▶ **Assignment**: Below is a listing. Write out exactly its lines between the one holding "simpa [PySem.List.length_pySetD] using" and the one holding "o) out).length = out.length := by", inclusive.
= = = = = = =
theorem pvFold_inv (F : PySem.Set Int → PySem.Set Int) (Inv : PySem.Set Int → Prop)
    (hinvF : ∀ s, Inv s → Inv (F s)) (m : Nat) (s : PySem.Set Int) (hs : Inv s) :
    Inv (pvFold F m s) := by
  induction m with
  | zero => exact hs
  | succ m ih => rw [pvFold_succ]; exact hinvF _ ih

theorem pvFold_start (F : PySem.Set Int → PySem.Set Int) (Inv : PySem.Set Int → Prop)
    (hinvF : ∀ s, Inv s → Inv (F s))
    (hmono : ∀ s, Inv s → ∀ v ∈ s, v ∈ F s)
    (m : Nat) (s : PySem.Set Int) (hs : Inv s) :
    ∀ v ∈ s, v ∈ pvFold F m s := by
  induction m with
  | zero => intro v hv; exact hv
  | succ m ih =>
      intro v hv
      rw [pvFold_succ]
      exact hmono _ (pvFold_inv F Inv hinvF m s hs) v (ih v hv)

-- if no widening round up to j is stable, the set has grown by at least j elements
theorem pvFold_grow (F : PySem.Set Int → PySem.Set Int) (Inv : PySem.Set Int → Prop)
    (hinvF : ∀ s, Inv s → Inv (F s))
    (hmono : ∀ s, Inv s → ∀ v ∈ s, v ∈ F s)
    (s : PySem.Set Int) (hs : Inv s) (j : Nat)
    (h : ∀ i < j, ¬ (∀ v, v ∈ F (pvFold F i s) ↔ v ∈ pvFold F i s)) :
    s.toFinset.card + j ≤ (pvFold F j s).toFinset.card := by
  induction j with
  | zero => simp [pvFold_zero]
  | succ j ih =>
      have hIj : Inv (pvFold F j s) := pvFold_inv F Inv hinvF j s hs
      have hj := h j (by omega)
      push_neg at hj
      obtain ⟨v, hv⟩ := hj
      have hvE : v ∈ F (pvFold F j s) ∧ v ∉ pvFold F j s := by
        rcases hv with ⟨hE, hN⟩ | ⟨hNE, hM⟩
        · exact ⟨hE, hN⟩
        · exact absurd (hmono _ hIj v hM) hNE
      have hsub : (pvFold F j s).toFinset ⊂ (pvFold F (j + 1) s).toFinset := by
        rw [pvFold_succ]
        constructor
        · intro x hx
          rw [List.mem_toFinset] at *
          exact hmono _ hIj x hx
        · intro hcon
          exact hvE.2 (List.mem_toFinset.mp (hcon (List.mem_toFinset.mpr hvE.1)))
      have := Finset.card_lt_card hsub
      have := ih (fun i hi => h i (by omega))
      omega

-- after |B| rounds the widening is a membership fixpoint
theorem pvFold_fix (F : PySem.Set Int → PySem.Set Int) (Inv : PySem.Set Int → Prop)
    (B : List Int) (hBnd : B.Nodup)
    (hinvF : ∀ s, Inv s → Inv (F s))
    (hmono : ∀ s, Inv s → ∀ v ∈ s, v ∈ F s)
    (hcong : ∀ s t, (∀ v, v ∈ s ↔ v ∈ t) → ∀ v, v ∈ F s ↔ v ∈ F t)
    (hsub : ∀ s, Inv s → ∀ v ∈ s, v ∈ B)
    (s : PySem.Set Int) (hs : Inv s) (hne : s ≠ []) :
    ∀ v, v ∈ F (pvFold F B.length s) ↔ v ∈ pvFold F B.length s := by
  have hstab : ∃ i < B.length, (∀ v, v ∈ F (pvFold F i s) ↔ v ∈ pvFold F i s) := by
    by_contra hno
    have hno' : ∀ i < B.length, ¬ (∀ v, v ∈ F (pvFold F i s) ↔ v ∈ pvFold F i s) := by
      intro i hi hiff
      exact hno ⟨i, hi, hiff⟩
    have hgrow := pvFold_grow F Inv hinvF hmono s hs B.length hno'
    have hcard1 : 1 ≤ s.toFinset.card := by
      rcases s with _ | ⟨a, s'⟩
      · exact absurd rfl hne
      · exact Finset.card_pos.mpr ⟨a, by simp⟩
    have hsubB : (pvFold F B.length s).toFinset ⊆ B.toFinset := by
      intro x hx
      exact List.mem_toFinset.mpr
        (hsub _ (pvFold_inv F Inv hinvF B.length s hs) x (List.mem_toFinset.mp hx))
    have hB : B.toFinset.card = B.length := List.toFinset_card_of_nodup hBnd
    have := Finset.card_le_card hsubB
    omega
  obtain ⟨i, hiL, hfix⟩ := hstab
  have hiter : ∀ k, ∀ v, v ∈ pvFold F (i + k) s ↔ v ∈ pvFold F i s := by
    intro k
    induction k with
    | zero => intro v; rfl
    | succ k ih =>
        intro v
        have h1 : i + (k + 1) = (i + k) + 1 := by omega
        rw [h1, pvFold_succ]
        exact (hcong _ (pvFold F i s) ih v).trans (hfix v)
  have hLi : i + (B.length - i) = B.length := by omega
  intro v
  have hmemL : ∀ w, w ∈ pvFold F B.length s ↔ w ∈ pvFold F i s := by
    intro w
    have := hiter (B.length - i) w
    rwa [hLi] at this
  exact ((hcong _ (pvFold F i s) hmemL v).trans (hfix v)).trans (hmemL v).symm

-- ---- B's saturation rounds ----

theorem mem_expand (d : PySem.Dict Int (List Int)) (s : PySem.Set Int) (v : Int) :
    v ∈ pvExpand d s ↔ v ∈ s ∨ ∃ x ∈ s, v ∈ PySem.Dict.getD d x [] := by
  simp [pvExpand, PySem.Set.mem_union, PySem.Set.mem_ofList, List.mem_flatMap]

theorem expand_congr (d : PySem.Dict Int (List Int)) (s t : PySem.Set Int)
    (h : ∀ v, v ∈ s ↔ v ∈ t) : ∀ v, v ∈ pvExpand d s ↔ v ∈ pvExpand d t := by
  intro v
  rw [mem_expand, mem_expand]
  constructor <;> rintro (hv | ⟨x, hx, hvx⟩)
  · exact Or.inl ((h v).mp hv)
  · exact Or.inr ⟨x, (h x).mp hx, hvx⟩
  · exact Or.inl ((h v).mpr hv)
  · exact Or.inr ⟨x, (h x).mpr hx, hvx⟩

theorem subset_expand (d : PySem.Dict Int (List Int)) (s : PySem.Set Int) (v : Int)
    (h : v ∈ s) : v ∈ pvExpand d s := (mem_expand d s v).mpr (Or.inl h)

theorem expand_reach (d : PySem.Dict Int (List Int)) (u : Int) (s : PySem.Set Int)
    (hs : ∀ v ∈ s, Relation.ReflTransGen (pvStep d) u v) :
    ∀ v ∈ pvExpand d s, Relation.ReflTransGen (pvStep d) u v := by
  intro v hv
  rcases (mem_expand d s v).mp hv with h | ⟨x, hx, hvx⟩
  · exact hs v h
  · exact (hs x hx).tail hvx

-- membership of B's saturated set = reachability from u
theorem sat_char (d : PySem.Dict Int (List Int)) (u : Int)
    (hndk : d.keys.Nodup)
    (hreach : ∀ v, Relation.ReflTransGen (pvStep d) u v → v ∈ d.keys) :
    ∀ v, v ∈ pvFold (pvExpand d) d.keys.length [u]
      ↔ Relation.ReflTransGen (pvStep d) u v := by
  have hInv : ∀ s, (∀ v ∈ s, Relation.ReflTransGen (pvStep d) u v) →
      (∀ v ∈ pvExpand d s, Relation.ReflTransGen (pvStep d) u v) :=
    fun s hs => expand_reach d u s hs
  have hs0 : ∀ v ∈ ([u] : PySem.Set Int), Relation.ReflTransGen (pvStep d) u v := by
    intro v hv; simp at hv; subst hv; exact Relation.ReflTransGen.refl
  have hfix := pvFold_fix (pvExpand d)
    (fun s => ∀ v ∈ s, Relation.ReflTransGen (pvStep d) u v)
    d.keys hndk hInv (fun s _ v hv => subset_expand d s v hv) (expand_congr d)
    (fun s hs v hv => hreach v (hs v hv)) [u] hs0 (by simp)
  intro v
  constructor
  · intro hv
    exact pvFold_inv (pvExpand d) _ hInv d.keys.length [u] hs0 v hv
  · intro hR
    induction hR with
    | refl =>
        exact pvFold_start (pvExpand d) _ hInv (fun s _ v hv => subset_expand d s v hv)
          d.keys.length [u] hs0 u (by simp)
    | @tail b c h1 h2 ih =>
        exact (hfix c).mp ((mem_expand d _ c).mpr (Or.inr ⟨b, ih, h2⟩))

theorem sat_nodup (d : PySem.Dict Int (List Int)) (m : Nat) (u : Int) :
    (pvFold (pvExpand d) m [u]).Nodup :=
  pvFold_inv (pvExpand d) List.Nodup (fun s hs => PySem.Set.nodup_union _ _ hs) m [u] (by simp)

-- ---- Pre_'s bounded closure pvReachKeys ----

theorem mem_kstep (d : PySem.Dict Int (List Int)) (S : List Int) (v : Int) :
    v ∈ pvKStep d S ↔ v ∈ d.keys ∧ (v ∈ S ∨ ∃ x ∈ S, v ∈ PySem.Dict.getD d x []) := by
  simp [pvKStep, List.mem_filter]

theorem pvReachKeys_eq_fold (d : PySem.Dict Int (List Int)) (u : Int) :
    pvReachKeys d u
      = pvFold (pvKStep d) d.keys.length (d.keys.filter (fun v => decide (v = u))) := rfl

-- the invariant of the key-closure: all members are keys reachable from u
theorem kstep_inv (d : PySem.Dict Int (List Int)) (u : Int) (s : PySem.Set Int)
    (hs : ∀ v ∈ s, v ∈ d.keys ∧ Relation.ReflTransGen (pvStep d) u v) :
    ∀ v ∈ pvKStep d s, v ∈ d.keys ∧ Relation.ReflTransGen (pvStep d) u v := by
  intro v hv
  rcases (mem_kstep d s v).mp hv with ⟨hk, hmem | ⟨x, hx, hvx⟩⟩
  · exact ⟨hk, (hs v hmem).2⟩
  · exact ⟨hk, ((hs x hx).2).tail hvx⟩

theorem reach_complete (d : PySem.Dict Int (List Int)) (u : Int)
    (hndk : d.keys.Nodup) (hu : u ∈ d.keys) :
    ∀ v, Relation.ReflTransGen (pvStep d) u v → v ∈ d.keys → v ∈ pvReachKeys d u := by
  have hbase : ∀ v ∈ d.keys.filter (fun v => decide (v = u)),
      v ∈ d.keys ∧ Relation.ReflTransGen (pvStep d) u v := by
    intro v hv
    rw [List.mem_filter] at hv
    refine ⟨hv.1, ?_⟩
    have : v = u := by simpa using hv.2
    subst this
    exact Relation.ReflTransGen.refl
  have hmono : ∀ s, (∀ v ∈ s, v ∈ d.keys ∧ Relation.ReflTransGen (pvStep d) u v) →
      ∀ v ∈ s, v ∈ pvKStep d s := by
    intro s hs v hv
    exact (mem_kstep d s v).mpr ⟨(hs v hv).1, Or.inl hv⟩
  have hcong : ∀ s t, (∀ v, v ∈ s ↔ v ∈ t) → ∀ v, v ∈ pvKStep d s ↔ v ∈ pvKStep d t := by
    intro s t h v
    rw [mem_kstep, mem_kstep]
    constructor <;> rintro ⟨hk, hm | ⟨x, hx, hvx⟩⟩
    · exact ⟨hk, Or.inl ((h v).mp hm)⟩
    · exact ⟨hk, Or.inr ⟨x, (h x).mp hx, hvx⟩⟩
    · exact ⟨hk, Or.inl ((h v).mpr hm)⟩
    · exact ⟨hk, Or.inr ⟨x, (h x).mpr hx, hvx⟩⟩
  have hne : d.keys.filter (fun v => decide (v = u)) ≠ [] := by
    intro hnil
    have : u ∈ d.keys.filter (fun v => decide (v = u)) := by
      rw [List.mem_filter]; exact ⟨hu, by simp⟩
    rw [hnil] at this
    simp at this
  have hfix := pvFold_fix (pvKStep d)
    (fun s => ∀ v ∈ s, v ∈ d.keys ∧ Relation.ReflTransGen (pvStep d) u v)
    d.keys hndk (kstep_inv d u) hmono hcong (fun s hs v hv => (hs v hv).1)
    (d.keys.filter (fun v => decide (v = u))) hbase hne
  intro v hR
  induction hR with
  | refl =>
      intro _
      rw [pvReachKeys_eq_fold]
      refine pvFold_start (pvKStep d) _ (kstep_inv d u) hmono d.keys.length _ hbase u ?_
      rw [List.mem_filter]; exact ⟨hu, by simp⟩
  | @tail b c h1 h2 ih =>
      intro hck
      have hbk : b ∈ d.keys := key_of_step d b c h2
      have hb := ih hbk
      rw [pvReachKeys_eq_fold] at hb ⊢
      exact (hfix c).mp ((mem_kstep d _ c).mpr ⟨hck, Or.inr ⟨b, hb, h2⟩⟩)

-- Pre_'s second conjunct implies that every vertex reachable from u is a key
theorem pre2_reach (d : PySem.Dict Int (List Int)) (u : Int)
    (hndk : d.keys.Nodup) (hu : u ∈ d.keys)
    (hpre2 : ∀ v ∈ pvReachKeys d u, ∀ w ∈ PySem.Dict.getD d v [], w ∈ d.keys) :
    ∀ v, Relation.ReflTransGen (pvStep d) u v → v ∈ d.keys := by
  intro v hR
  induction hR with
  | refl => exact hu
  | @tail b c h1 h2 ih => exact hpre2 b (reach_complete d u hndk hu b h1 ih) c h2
= = = = = = =
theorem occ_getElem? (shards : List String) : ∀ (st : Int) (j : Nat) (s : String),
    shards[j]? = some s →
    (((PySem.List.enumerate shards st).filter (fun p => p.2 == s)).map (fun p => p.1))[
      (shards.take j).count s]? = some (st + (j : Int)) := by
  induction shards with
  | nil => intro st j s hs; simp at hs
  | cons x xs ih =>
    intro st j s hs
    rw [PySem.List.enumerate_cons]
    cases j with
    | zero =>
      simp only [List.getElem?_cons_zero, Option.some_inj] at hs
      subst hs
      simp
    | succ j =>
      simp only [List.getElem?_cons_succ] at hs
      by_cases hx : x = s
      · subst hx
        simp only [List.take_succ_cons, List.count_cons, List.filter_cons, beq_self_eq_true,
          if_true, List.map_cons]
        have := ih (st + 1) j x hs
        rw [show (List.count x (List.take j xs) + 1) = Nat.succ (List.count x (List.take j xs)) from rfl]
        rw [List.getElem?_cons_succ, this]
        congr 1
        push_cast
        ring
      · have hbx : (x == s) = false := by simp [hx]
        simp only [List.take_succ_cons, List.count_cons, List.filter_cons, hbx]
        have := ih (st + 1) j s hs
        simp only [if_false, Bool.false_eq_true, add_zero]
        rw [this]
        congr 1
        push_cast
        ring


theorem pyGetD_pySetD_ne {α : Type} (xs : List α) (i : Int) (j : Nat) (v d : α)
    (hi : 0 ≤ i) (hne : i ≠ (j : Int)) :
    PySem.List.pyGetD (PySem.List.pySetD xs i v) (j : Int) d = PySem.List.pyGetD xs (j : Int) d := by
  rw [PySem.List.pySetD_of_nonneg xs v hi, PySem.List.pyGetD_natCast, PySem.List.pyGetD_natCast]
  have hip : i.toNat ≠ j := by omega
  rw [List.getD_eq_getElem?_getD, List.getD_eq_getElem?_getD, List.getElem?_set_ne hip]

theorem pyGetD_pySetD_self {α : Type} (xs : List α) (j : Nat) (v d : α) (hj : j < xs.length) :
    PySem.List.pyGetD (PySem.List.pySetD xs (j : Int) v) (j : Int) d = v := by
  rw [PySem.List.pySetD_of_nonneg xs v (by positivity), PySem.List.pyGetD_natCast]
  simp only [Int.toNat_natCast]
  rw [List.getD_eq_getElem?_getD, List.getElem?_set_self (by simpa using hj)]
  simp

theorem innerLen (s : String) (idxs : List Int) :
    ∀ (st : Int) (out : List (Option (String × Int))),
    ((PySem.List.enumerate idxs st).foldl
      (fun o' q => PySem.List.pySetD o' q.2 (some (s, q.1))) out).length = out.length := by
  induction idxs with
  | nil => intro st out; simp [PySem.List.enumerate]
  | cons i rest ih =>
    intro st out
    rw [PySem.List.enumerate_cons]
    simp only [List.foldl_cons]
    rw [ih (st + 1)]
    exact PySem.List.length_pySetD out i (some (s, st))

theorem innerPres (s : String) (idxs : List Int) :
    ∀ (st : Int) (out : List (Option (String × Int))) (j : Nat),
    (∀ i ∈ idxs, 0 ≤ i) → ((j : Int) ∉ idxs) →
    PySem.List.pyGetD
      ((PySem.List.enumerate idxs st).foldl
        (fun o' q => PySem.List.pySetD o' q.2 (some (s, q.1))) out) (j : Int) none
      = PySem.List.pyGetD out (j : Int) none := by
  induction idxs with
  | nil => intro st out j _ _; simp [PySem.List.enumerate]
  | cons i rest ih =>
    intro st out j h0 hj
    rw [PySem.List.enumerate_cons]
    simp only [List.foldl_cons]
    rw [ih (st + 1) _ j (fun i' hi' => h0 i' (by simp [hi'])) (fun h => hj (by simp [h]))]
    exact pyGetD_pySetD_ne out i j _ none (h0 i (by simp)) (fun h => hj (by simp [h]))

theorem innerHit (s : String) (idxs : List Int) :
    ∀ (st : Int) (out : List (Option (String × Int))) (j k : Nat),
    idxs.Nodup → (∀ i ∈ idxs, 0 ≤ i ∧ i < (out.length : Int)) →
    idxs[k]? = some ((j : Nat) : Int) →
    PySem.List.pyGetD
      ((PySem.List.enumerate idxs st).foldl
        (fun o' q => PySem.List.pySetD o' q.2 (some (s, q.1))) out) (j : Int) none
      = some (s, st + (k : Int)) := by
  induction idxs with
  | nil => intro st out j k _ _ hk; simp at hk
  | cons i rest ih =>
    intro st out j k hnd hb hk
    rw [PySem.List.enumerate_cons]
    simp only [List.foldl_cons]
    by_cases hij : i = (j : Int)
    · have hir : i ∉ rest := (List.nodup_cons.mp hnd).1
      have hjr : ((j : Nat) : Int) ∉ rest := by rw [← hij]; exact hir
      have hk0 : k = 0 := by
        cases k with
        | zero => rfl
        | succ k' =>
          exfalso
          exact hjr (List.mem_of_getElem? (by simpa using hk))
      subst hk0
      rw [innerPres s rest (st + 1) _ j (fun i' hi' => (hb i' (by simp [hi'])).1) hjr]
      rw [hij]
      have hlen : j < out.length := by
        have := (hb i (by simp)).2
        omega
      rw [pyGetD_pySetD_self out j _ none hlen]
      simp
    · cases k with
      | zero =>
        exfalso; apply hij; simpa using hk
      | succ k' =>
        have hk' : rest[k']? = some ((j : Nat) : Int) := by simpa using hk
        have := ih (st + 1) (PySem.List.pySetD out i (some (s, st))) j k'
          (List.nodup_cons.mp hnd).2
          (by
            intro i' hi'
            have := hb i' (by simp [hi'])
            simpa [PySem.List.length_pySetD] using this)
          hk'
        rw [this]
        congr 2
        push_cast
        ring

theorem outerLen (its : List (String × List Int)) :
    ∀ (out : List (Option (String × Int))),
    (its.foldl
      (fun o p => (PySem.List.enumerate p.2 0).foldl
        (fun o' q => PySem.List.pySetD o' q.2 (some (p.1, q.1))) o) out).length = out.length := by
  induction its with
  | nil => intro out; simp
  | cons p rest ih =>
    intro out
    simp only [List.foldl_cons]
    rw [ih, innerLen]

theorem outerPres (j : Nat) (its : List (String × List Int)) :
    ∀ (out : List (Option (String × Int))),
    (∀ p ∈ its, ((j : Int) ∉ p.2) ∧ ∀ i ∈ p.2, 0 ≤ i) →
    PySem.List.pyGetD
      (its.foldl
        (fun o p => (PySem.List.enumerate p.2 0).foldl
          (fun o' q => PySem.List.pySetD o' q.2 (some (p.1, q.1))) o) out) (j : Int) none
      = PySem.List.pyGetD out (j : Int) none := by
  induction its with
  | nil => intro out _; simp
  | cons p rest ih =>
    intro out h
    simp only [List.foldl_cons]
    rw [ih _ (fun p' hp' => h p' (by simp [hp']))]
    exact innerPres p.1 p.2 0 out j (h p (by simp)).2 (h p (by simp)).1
= = = = = = =
▶ **Output**:
            simpa [PySem.List.length_pySetD] using this)
          hk'
        rw [this]
        congr 2
        push_cast
        ring

theorem outerLen (its : List (String × List Int)) :
    ∀ (out : List (Option (String × Int))),
    (its.foldl
      (fun o p => (PySem.List.enumerate p.2 0).foldl
        (fun o' q => PySem.List.pySetD o' q.2 (some (p.1, q.1))) o) out).length = out.length := by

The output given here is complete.